- Work instructions -
In the records below, the line with "-- round(math.sqrt(items)): for" opens the range and the line with "if !square ||" closes it; print that range exactly and nothing else.

- Items from a dataset -
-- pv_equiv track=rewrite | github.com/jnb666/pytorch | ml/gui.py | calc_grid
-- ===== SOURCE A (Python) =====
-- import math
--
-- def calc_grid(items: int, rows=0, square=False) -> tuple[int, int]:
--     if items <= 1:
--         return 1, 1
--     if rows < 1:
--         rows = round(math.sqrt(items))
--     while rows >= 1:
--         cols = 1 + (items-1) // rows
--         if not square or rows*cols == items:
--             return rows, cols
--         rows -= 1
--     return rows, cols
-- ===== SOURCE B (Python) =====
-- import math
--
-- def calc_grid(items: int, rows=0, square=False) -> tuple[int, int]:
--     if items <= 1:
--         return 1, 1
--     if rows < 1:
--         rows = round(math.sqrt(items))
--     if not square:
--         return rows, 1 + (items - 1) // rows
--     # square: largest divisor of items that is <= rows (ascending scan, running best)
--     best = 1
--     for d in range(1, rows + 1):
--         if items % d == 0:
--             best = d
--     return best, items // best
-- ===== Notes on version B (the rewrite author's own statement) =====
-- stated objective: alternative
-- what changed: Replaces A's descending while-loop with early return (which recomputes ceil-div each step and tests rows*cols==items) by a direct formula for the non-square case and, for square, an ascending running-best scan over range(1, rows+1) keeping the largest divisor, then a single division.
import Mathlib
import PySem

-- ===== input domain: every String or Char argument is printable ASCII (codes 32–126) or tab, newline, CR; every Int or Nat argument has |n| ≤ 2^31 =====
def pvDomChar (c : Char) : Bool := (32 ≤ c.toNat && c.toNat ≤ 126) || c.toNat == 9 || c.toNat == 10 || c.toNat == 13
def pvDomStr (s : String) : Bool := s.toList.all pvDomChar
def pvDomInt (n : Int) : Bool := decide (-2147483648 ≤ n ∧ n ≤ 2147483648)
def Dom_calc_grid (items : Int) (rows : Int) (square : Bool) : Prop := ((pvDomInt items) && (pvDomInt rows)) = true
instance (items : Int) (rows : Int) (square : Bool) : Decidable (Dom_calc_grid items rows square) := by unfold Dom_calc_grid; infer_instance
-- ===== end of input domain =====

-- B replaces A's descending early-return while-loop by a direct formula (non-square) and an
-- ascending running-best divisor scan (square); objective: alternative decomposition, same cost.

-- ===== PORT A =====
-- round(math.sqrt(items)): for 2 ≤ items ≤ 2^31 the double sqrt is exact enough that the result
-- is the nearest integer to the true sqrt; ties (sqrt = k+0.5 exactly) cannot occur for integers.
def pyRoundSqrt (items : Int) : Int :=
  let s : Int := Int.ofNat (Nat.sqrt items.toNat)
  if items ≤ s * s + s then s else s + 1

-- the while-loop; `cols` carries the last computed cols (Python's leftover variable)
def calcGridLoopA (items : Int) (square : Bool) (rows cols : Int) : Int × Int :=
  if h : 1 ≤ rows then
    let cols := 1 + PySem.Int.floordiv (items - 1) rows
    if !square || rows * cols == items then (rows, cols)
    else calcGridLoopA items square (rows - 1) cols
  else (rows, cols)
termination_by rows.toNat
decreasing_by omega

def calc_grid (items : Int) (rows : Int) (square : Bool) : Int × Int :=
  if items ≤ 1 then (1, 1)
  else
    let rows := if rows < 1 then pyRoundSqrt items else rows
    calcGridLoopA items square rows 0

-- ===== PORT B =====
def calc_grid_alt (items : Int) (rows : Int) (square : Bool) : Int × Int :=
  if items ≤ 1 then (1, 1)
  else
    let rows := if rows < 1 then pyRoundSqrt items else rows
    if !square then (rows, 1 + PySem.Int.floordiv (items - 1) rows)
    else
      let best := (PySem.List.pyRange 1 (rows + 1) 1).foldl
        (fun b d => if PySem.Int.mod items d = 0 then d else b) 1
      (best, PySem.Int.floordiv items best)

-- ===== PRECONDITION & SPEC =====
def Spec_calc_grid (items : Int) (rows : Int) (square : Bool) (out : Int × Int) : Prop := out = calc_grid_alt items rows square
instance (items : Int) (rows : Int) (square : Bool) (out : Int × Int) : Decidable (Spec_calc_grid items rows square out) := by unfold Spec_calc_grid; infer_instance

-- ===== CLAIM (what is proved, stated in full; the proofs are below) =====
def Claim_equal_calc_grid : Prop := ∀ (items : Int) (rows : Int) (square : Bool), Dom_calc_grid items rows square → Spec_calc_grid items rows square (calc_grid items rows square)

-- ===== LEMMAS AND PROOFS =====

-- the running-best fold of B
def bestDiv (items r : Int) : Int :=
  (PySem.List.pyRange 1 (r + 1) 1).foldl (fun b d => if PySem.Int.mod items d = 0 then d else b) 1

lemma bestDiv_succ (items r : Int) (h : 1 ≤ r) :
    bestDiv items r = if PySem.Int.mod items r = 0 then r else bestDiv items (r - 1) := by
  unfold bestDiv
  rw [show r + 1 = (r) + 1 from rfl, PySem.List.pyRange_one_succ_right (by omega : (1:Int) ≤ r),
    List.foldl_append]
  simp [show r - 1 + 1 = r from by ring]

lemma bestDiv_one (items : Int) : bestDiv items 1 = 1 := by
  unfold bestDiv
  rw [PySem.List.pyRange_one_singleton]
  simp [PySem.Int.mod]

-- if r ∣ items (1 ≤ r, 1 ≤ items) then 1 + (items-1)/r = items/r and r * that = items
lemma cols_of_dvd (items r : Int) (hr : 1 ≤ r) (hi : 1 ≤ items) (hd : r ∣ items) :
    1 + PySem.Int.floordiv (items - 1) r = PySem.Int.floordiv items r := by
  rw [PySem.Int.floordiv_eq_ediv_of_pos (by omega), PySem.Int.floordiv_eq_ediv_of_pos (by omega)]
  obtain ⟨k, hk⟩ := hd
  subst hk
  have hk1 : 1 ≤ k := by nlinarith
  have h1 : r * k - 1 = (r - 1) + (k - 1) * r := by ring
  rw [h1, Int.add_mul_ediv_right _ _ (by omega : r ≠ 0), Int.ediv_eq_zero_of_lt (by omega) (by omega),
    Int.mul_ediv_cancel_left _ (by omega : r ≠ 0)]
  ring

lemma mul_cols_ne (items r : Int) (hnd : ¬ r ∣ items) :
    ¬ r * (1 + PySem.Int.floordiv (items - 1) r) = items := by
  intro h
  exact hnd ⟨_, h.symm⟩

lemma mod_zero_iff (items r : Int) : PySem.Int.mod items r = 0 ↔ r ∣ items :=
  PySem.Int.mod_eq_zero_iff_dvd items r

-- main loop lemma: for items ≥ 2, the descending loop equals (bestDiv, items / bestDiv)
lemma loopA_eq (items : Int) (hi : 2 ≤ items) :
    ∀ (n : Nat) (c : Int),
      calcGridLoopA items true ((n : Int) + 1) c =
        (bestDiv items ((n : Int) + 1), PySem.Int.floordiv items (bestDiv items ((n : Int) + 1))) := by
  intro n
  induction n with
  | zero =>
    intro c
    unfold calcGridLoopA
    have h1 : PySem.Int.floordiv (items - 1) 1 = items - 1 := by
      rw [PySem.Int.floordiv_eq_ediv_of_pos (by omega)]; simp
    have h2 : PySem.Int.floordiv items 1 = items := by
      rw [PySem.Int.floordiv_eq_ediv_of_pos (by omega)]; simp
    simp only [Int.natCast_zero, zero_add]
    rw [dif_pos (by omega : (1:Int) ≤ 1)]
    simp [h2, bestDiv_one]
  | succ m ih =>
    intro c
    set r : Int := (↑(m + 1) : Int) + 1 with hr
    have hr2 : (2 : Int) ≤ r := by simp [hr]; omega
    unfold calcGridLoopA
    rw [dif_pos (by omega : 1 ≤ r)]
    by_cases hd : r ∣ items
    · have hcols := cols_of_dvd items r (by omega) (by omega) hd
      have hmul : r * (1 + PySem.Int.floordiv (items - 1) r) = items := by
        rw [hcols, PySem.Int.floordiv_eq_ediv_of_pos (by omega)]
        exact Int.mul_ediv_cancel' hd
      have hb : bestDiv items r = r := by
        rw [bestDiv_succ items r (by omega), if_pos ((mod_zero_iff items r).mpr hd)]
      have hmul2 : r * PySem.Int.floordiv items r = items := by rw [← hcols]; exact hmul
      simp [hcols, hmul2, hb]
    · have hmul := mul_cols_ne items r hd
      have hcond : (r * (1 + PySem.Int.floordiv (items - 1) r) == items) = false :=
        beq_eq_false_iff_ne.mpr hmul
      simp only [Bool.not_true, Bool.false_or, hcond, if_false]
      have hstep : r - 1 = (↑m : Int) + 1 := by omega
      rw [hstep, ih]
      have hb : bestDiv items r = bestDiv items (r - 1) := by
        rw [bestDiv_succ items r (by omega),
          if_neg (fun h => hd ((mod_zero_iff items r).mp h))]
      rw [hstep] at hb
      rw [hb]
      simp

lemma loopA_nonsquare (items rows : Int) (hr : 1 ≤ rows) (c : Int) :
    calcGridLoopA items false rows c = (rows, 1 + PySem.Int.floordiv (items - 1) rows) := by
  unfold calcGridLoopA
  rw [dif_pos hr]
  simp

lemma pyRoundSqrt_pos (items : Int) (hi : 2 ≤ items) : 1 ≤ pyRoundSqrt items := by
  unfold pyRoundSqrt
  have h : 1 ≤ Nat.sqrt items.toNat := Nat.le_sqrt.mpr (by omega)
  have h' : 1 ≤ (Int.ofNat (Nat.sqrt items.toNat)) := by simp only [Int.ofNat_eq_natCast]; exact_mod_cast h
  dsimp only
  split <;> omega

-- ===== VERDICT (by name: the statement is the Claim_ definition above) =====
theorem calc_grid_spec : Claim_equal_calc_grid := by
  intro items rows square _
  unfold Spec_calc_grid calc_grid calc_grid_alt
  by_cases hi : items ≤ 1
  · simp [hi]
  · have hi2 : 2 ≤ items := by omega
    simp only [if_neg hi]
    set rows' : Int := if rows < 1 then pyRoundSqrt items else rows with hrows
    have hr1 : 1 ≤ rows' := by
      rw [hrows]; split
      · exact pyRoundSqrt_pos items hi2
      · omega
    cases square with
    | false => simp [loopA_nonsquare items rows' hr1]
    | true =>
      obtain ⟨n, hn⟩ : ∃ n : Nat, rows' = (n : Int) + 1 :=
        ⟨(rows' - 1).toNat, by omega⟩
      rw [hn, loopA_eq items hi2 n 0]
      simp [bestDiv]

- Answer for the task -
-- round(math.sqrt(items)): for 2 ≤ items ≤ 2^31 the double sqrt is exact enough that the result
-- is the nearest integer to the true sqrt; ties (sqrt = k+0.5 exactly) cannot occur for integers.
def pyRoundSqrt (items : Int) : Int :=
  let s : Int := Int.ofNat (Nat.sqrt items.toNat)
  if items ≤ s * s + s then s else s + 1

-- the while-loop; `cols` carries the last computed cols (Python's leftover variable)
def calcGridLoopA (items : Int) (square : Bool) (rows cols : Int) : Int × Int :=
  if h : 1 ≤ rows then
    let cols := 1 + PySem.Int.floordiv (items - 1) rows
    if !square || rows * cols == items then (rows, cols)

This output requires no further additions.